Pior do que a chuva é o manda-chuva
15/12/2008, 13:37
Não é só a chuva que volta a atacar em Santa Catarina. O governador Luíz Henrique da Silva também está pegando pesado. Não lhe basta ser o tricampeão nacional de derrubada da mata atlântica. Ou mesmo o propagandista de um Código Ambiental para revogar todas as disposições contrárias a suas idéias, como transformar Florianópolis em Marbela. Ele agora patrocina na Assembléia Legislativa a liquidação do Parque Estadual da Serra do Tabuleiro.

O parque é o melhor remédio da farmacopéia política catarinense para evitar o desmanche de seus morros, quando os céus desabam sobre a imprevidência humana aqui na terra. Tem 90 mil hectares. Cobre um por cento do estado. Quem não o reconhece pelo nome, mas andou um dia pelo litoral do estado, mesmo distraído há de ter percebido sua existência.

É dele a paisagem que liga o mar ao planalto, com mata atlântica, restingas verdes, florestas de araucária e campos de altitude. E engloba os mananciais que abastecem Florianópolis, canalizando para as torneiras de um milhão de pessoas, em perfeitas condições de uso, a água serrana dos rios Vargem do Braço e Cubatão. É nisso que o governador resolveu mexer, para estragar.

Loteamento informal

O parque está ali desde 1975. Vive há 33 anos sob ataque. O resto ficou sendo de quem pegou primeiro. Como a Baixada do Maciambu, vítima do decreto que lhe amputou uma faixa de 500 metros da costa, em Palhoça, para dar ao município um balneário.

Alegou-se, na ocasião, a urgência de regularizar seis mil lotes situados dentro de seu território – todos eles generosamente distribuídos pela prefeitura em área pública, confiada à administração local desde 1904 e ainda por cima protegida contra todo tipo de ocupação pelo Código Florestal de 1965.  Isso foi em 1979, quando o parque tinha apenas quatro anos. Abriu o atalho político para desmembrá-lo. E não parou mais, segundo o geógrafo Leonardo Carvalho, que viu a pressão contra aintegridade do parque subir como gerente de Unidades de Conservação da Fundação de Meio Ambiente de Santa Catarina e diretor de Estudos Ambientais de Palhoça.

Segundo Carvalho, a história ambiental da Serra do Tabuleiro é mais longe até que a do parque. “Mesmo antes da criação de tal área especialmente protegida, o Padre Raulino Reitz e o Botânico Roberto Miguel Klein, que à época detinham o maior conhecimento de campo sobre a biodiversidade Catarinense, já haviam vislumbrado a importância estratégica de se proteger, para benefício das gerações futuras, toda a região que atualmente compõe o parque, tanto devido às características hídricas, geológicas, geomorfológicas, florísticas e faunísticas de tal área, bem como por suas potencialidades paisagísticas e turísticas”.

Mosaico de Apas

Isso não impediu que, a partir dos seis mil lotes desafetados em 1979, houvesse 12 mil propriedades na Baixada do Maciambu, quatro anos atrás. A prefeitura de Palhoça os reconhecia informalmente, cobrando-lhes IPTU em dobro, inclusive de lotes que ficavam dentro de outros, ou mesmo em ruas e rios. É essa multiplicação de direitos nulos que se pretende arrumar às custas do parque.

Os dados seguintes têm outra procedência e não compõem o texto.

lemma bfold :
    ∀ (l t : List Char) (wn : Nat), wn ≤ t.length →
      (PySem.List.enumerate l (t.length : Int)).foldl bstep (t ++ l, (wn : Int))
        = ((l.foldl mstep (t, wn)).1, ((l.foldl mstep (t, wn)).2 : Int)) := by
  intro l
  induction l with
  | nil => intro t wn _; simp [PySem.List.enumerate]
  | cons c l ih =>
    intro t wn hw
    rw [PySem.List.enumerate_cons, List.foldl_cons, List.foldl_cons]
    by_cases hc : c = '#'
    · have hstep : bstep (t ++ c :: l, (wn : Int)) ((t.length : Int), c)
          = (t ++ c :: l, (t.length : Int) + 1) := by simp [bstep, hc]
      rw [hstep, show mstep (t, wn) c = (t ++ ['#'], t.length + 1) by simp [mstep, hc]]
      have h2 : t ++ c :: l = (t ++ ['#']) ++ l := by simp [hc]
      rw [h2]
      have ih' := ih (t ++ ['#']) (t.length + 1) (by simp)
      simp only [List.length_append, List.length_cons, List.length_nil] at ih'
      push_cast at ih' ⊢
      exact ih'
    · by_cases hdot : c = '.'
      · have hstep : bstep (t ++ c :: l, (wn : Int)) ((t.length : Int), c)
            = (t ++ c :: l, (wn : Int)) := by simp [bstep, hc, hdot]
        rw [hstep, show mstep (t, wn) c = (t ++ ['.'], wn) by simp [mstep, hc, hdot]]
        have h2 : t ++ c :: l = (t ++ ['.']) ++ l := by simp [hdot]
        rw [h2]
        have ih' := ih (t ++ ['.']) wn (by simp; omega)
        simp only [List.length_append, List.length_cons, List.length_nil] at ih'
        push_cast at ih' ⊢
        exact ih'
      · have hset1 : PySem.List.pySetD (t ++ c :: l) (t.length : Int) '.' = (t ++ ['.']) ++ l := by
          rw [PySem.List.pySetD_natCast, List.set_append, if_neg (by omega)]
          simp
        have hset2 : PySem.List.pySetD ((t ++ ['.']) ++ l) (wn : Int) c = ((t ++ ['.']).set wn c) ++ l := by
          rw [PySem.List.pySetD_natCast, List.set_append, if_pos (by simp; omega)]
        have hstep : bstep (t ++ c :: l, (wn : Int)) ((t.length : Int), c)
            = (((t ++ ['.']).set wn c) ++ l, (wn : Int) + 1) := by
          unfold bstep
          rw [if_neg (by simpa using hc), if_pos (by simpa using hdot)]
          rw [hset1, hset2]
        rw [hstep, show mstep (t, wn) c = ((t ++ ['.']).set wn c, wn + 1) by simp [mstep, hc, hdot]]
        have ih' := ih ((t ++ ['.']).set wn c) (wn + 1) (by simp; omega)
        simp only [List.length_set, List.length_append, List.length_cons, List.length_nil] at ih'
        push_cast at ih' ⊢
        exact ih'

lemma aline_eq_tiltRun (cs : List Char) :
    PySem.Chars.join ['#']
        ((PySem.Chars.splitOn cs ['#']).map (fun segm =>
          PySem.Chars.join [] (PySem.Chars.splitOn segm ['.']) ++
          PySem.Chars.join [] (List.replicate (PySem.Chars.count segm ['.']) ['.'])))
      = tiltRun cs 0 := by
  have hmap : (PySem.Chars.splitOn cs ['#']).map (fun segm =>
          PySem.Chars.join [] (PySem.Chars.splitOn segm ['.']) ++
          PySem.Chars.join [] (List.replicate (PySem.Chars.count segm ['.']) ['.']))
      = (splitC '#' cs).map compactSeg := by
    rw [splitOn_eq_splitC]
    apply List.map_congr_left
    intro segm _
    rw [splitOn_eq_splitC, count_eq_count, join_splitC_dots, join_replicate_dots]
    rfl
  rw [hmap]
  have := aline_S cs [] 0 (by simp) (by simp)
  obtain ⟨h, t, hh⟩ := splitC_shape '#' cs
  rw [hh] at this ⊢
  simpa using this

lemma bline_eq_tiltRun (cs : List Char) :
    ((PySem.List.enumerate cs).foldl
        (fun (s : List Char × Int) rc =>
          if rc.2 = '#' then (s.1, rc.1 + 1)
          else if rc.2 ≠ '.' then
            (PySem.List.pySetD (PySem.List.pySetD s.1 rc.1 '.') s.2 rc.2, s.2 + 1)
          else s)
        (cs, (0 : Int))).1
      = tiltRun cs 0 := by
  rw [show (fun (s : List Char × Int) rc =>
          if rc.2 = '#' then (s.1, rc.1 + 1)
          else if rc.2 ≠ '.' then
            (PySem.List.pySetD (PySem.List.pySetD s.1 rc.1 '.') s.2 rc.2, s.2 + 1)
          else s) = bstep from rfl]
  have := bfold cs [] 0 (by simp)
  simp only [List.length_nil, Nat.cast_zero, List.nil_append] at this
  rw [this]
  have := model_run cs [] 0 (by simp) (by simp)
  simpa using this

-- ===== VERDICT (by name: the statement is the Claim_ definition above) =====
theorem tilt_around_spec : Claim_equal_tilt_around := by
  intro cur_layout _
  unfold Spec_tilt_around tilt_around tilt_around_alt
  rw [PySem.List.foldl_append_singleton_eq_map, PySem.List.foldl_append_singleton_eq_map]
  simp only [List.nil_append]
  apply List.map_congr_left
  intro line _
  simp only [PySem.Chars.join_nil_singletons]
  rw [PySem.List.foldl_append_singleton_eq_map]
  simp only [List.nil_append]
  rw [aline_eq_tiltRun, bline_eq_tiltRun]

Tudo isso às custas de uma paisagem rara. No Maciambu, lembra Carvalho, “os cordões arenosos semi-circulares da restinga formam um monumento geológico, que representa uma aula viva da formação das planícies quaternárias”. E sua preservação foi recomendada pelo I Simpósio Internacional de Geomorfologia, que ocorreu em Florianópolis em 1975.

Mas o parque nasceu emparedado entre nove municípios. E enfrenta, desde que o Decreto Estadual nº 1.260/75 declarou de utilidade pública suas terras, reservando-as à desapropriação, a má vontade da especulação imobiliária no litoral e da agricultura no interior. Sob o cerco de nove municípios, ele recebeu no começo da década um alento, em forma de créditos externos para programas de salvação da mata atlântica. A Serra do Tabuleiro é seu maior fragmento no Sul do Brasil. E o parque ganhou por isso financiamento para o plano de manejo e a avaliação técnica de seu passivo fundiário.

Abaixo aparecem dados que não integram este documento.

-- pv_equiv track=rewrite | github.com/SDSU-CompE-561-Fall-2025/aztec-list | backend/src/app/core/moderation.py | _normalize_evasion
-- ===== SOURCE A (Python) =====
-- def _normalize_evasion(text: str) -> str:
--     """
--     Normalize common evasion techniques.
--
--     Handles leet speak (c0caine), spacing (g u n s), and special characters.
--
--     Args:
--         text: Input text to normalize
--
--     Returns:
--         str: Normalized text with evasion patterns converted to standard form
--     """
--     # Convert to lowercase first
--     text = text.lower()
--
--     # Common leet speak substitutions
--     leet_map = {
--         "0": "o",
--         "1": "i",
--         "3": "e",
--         "4": "a",
--         "5": "s",
--         "7": "t",
--         "8": "b",
--         "9": "g",
--         "@": "a",
--         "$": "s",
--     }
--     for leet, normal in leet_map.items():
--         text = text.replace(leet, normal)
--
--     # Remove common separator characters (but keep regular spaces for now)
--     text = text.replace("_", "").replace("-", "").replace(".", "")
--
--     # Remove excessive spaces (more than one space becomes one space)
--     return " ".join(text.split())
-- ===== SOURCE B (Python) =====
-- _LEET = {"0": "o", "1": "i", "3": "e", "4": "a", "5": "s",
--          "7": "t", "8": "b", "9": "g", "@": "a", "$": "s"}
--
--
-- def _normalize_evasion(text: str) -> str:
--     # One character-level state machine: substitute leet, drop separators,
--     # and collapse/trim whitespace in the same single pass.
--     out = []
--     pending = False
--     for ch in text.lower():
--         if ch in "_-.":
--             continue
--         ch = _LEET.get(ch, ch)
--         if ch.isspace():
--             pending = True
--             continue
--         if pending and out:
--             out.append(" ")
--         out.append(ch)
--         pending = False
--     return "".join(out)
-- ===== Notes on version B (the rewrite author's own statement) =====
-- stated objective: alternative
-- what changed: Replaces A's staged pipeline (13 sequential full-string replace scans, then split(), then join) with a single character-level state machine: one loop over the text with an output accumulator and a pending-space flag that substitutes leet characters, drops separators and collapses/trims whitespace all in the same pass.
import Mathlib
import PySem
theorem pv_reach_join {S : List Int} (hS : ∀ x ∈ S, 0 ≤ x) :
    ∀ (n : Nat) {i j : Nat} {x y : Int}, i + j ≤ n → pvReach S i x → pvReach S j y →
    ∃ k ≤ i + j, pvReach S k (PySem.Int.bxor x y) := by
  intro n
  induction n with
  | zero =>
    rintro i j x y hn hx hy
    have hi : i = 0 := by omega
    have hj : j = 0 := by omega
    subst hi hj
    obtain ⟨l, -, hlen, hxl⟩ := hx
    obtain ⟨r, -, hrlen, hyl⟩ := hy
    rw [List.length_eq_zero_iff.mp hlen] at hxl
    rw [List.length_eq_zero_iff.mp hrlen] at hyl
    refine ⟨0, le_refl _, [], by simp, rfl, ?_⟩
    rw [← hxl, ← hyl]
    simp [pvXorAll, PySem.Int.bxor_zero]
  | succ n ih =>
    rintro i j x y hn hx hy
    obtain ⟨m, hmS, hmlen, hmx⟩ := (pv_reach_subperm hS).mp hx
    obtain ⟨r, hrS, hrlen, hry⟩ := (pv_reach_subperm hS).mp hy
    have hmpos : ∀ z ∈ m, 0 ≤ z := fun z hz => hS z (hmS.subset hz)
    have hrpos : ∀ z ∈ r, 0 ≤ z := fun z hz => hS z (hrS.subset hz)
    by_cases hmr : (m ++ r).Subperm S
    · refine ⟨i + j, le_refl _, (pv_reach_subperm hS).mpr ⟨m ++ r, hmr, by simp [hmlen, hrlen], ?_⟩⟩
      rw [pv_xorAll_append hmpos hrpos, hmx, hry]
    · rw [List.subperm_ext_iff] at hmr
      push_neg at hmr
      obtain ⟨v, hv, hcnt⟩ := hmr
      have hvm : v ∈ m := by
        by_contra hvm
        have : (m ++ r).count v = r.count v := by
          simp [List.count_append, List.count_eq_zero.mpr hvm]
        exact absurd (hrS.count_le v) (by omega)
      have hvr : v ∈ r := by
        by_contra hvr
        have : (m ++ r).count v = m.count v := by
          simp [List.count_append, List.count_eq_zero.mpr hvr]
        exact absurd (hmS.count_le v) (by omega)
      have hvpos : (0:Int) ≤ v := hmpos v hvm
      have hxpos : (0:Int) ≤ x := pv_reach_nonneg hS hx
      have hypos : (0:Int) ≤ y := pv_reach_nonneg hS hy
      have herase : ∀ (l : List Int) (hvl : v ∈ l) (hl : ∀ z ∈ l, (0:Int) ≤ z),
          pvXorAll (l.erase v) = PySem.Int.bxor v (pvXorAll l) := by
        intro l hvl hl
        have hperm := List.perm_cons_erase hvl
        have h2 : ∀ z ∈ l.erase v, (0:Int) ≤ z := fun z hz => hl z (List.erase_sublist.mem hz)
        rw [pv_xorAll_perm hperm hl, pv_xorAll_cons, pv_bxor_cancel (hl v hvl) (pv_xorAll_nonneg h2)]
      have hi : 1 ≤ i := by rw [← hmlen]; exact List.length_pos_of_mem hvm
      have hj : 1 ≤ j := by rw [← hrlen]; exact List.length_pos_of_mem hvr
      have hrx : pvReach S (i - 1) (PySem.Int.bxor v x) := by
        refine (pv_reach_subperm hS).mpr ⟨m.erase v, List.erase_sublist.subperm.trans hmS, ?_, ?_⟩
        · rw [List.length_erase_of_mem hvm, hmlen]
        · rw [herase m hvm hmpos, hmx]
      have hrey : pvReach S (j - 1) (PySem.Int.bxor v y) := by
        refine (pv_reach_subperm hS).mpr ⟨r.erase v, List.erase_sublist.subperm.trans hrS, ?_, ?_⟩
        · rw [List.length_erase_of_mem hvr, hrlen]
        · rw [herase r hvr hrpos, hry]
      obtain ⟨k, hk, hrk⟩ := ih (i := i - 1) (j := j - 1) (by omega) hrx hrey
      refine ⟨k, by omega, ?_⟩
      have hkey : PySem.Int.bxor (PySem.Int.bxor v x) (PySem.Int.bxor v y)
          = PySem.Int.bxor x y := by
        rw [pv_bxor_assoc hvpos hxpos (pv_bxor_nonneg hvpos hypos),
          pv_bxor_left_comm hxpos hvpos hypos,
          pv_bxor_cancel hvpos (pv_bxor_nonneg hxpos hypos)]
      rw [← hkey]; exact hrk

O resultado foi uma proposta que tirava de suas bordas cerca de mil hectares “irremediavelmente comprometidos” e encaminhava aos deputados estaduais uma proposta de regularização defintiva. Nada a ver com o projeto que tramita a toque de caixa na Assmbléia Legislativa. Esse correu por fora, tangido por políticos e proprietários, via gabinete do governador.

Ele propõe, sem tirar nem pôr, o desmonte do parque, dissolvendo-o no Mosaico de Unidades de Conservação na Serra do Tabuleiro e no Maciambu. Muda-o de categoria, rebaixano-o a Áreas de Proteção Ambiental – e as APAs, como se sabe, são o regime mais frouxo previsto pelas leis ambientais. Cabem até favelas, fábricas e eucaliptais nessas áreas. Enfim, entraga-o aos cuidados das prefeituras que tradicionalmente lhe são hostis.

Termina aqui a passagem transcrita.